Dans cette station balnéaire (23,8 % des suffrages) comme dans le reste de la 5e circonscription du Morbihan, le Rassemblement national (RN) est arrivé en tête. Cette inédite vague d’extrême droite a provoqué un tremblement de terre politique dans cet ancien bastion de gauche, où Jean-Yves Le Drian, alors socialiste, avait été élu député deux décennies durant avant d’officier comme ministre de François Hollande puis d’Emmanuel Macron, de 2012 à 2022.

Ce lundi, les habitués du marché de Lomener dégoupillent le sujet tabou avec précaution.
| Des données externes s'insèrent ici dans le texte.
-- per-phrase: B's hit is exactly the last matching category (with its position)
theorem pv_hit_eq (dicts : List (String × List String)) (p : String) :
    pvHit (pvBest dicts) p
      = match (PySem.List.enumerate dicts).reverse.find?
            (fun q => q.2.2.any (fun t => PySem.Str.isIn t p)) with
        | some q => (q.1, q.2.1)
        | none => ((-1 : Int), "") := by
  rw [pv_hit_flat]
  set E := PySem.List.enumerate dicts with hE
  cases hf : E.reverse.find? (fun q => q.2.2.any (fun t => PySem.Str.isIn t p)) with
  | none =>
    have hnone : ∀ s ∈ pvSubs p, (pvBest dicts).get? s = none := by
      intro s hs
      rw [pv_best_get]
      cases hg : E.reverse.find? (fun q => decide (s ∈ q.2.2)) with
      | none => rfl
      | some q' =>
        exfalso
        have hq'mem : q' ∈ E := List.mem_reverse.1 (List.mem_of_find?_eq_some hg)
        have hsq' : s ∈ q'.2.2 := by simpa using List.find?_some hg
        have hpred : q'.2.2.any (fun t => PySem.Str.isIn t p) = true :=
          List.any_eq_true.2 ⟨s, hsq', (PySem.Str.isIn_iff_infix s p).2 (pv_subs_infix p s hs)⟩
        exact (List.find?_eq_none.1 hf q' (List.mem_reverse.2 hq'mem)) hpred
    exact pv_fold_id _ _ hnone _
  | some q =>
    have hqmem : q ∈ E := List.mem_reverse.1 (List.mem_of_find?_eq_some hf)
    have hqpred : q.2.2.any (fun t => PySem.Str.isIn t p) = true := by
      simpa using List.find?_some hf
    obtain ⟨t0, ht0, ht0in⟩ := List.any_eq_true.1 hqpred
    have hq0 : 0 ≤ q.1 := pv_enum_nonneg dicts q hqmem
    have hpair : E.Pairwise (fun a b => a.1 < b.1) := PySem.List.pairwise_lt_enumerate dicts 0
    -- any indexed visited substring belongs to a matching category at position ≤ q.1,
    -- and its looked-up pair is exactly that category's (position, name)
    have hcand : ∀ s ∈ pvSubs p, ∀ v, (pvBest dicts).get? s = some v →
        ∃ q', q' ∈ E ∧ q'.2.2.any (fun t => PySem.Str.isIn t p) = true ∧ v = (q'.1, q'.2.1) := by
      intro s hs v hv
      rw [pv_best_get] at hv
      cases hg : E.reverse.find? (fun q => decide (s ∈ q.2.2)) with
      | none => rw [hg] at hv; exact absurd hv (by simp)
      | some q' =>
        rw [hg] at hv
        have hq'mem : q' ∈ E := List.mem_reverse.1 (List.mem_of_find?_eq_some hg)
        have hsq' : s ∈ q'.2.2 := by simpa using List.find?_some hg
        refine ⟨q', hq'mem, ?_, by simpa using hv.symm⟩
        exact List.any_eq_true.2 ⟨s, hsq', (PySem.Str.isIn_iff_infix s p).2 (pv_subs_infix p s hs)⟩
    -- the pair (q.1, q.2.1) itself is looked up at substring t0
    have ht0mem : t0 ∈ pvSubs p :=
      pv_infix_mem_subs p t0 ((PySem.Str.isIn_iff_infix t0 p).1 ht0in)
    have ht0get : (pvBest dicts).get? t0 = some (q.1, q.2.1) := by
      rw [pv_best_get]
      cases hg : E.reverse.find? (fun q => decide (t0 ∈ q.2.2)) with
      | none =>
        exfalso
        exact (List.find?_eq_none.1 hg q (List.mem_reverse.2 hqmem)) (by simpa using ht0)
      | some q' =>
        have hq'mem : q' ∈ E := List.mem_reverse.1 (List.mem_of_find?_eq_some hg)
        have ht0q' : t0 ∈ q'.2.2 := by simpa using List.find?_some hg
        have h1 : q'.1 ≤ q.1 := by
          refine pv_find_reverse_max E _ hpair q hf q' hq'mem ?_
          exact List.any_eq_true.2 ⟨t0, ht0q', (PySem.Str.isIn_iff_infix t0 p).2
            (pv_subs_infix p t0 ht0mem)⟩
        have h2 : q.1 ≤ q'.1 :=
          pv_find_reverse_max E _ hpair q' hg q hqmem (by simpa using ht0)
        have : q' = q := pv_enum_inj dicts q' q hq'mem hqmem (le_antisymm h1 h2)
        rw [this]
    obtain ⟨hP1, _, hP3⟩ := pv_fold_inv (pvBest dicts) (pvSubs p) ((-1 : Int), "")
    set r := (pvSubs p).foldl (pvStep (pvBest dicts)) ((-1 : Int), "") with hr
    have hge : q.1 ≤ r.1 := hP3 t0 ht0mem _ ht0get
    rcases hP1 with he | ⟨s, hs, hv⟩
    · exfalso
      rw [he] at hge
      omega
    · obtain ⟨q', hq'mem, hq'pred, hre⟩ := hcand s hs r hv
      have hge' : q.1 ≤ q'.1 := by rw [hre] at hge; exact hge
      have hle : q'.1 ≤ q.1 := pv_find_reverse_max E _ hpair q hf q' hq'mem hq'pred
      have heq : q' = q := pv_enum_inj dicts q' q hq'mem hqmem (le_antisymm hle hge')
      rw [hre, heq]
Leur panier rempli de victuailles, Christian et Christine soufflent : « Le score du RN vous étonne vraiment ? Vous n’entendez pas le ras-le-bol ? » La Bretagne est pourtant une région économiquement prospère, connue pour être la plus rétive aux idées de l’extrême droite. Les retraités haussent les épaules. Par le passé, ils ont pu voter pour des socialistes, notamment lors de scrutins locaux. Désormais, Christian et Christine optent pour le parti de Marine Le Pen « sans la moindre honte ». Le 30 juin, ils recommenceront « sans scrupule » pour remplacer la députée (Renaissance) sortante, Lysiane Métayer, par la candidate RN, dont ils ne connaissent pas le nom.

Christian et Christine s’épanchent désormais à haute voix, mais refusent de dévoiler leur nom de famille, par crainte de « représailles ». « Prendre un coup de couteau est devenu banal », assène Christian. Il n’a pourtant jamais été agressé. Peu importe, ces grands-parents fustigent l’insécurité « grandissante », les impôts qui « étranglent », les « privilèges offerts » à ceux qui « ne bossent pas »… Lui était marin. Christine, femme au foyer. Elle s’indigne : « Voyez comment il est difficile de se loger dans le pays de Lorient. Pourtant, on continue d’accueillir des cars de migrants à bras ouverts. Je ne suis pas raciste, mais… » Autour, personne ne conteste. Des passants opinent. D’autres retraités surenchérissent. Les résultats du 9 juin ont désinhibé les électeurs bretons d’extrême droite, désormais prêts à assumer leurs convictions.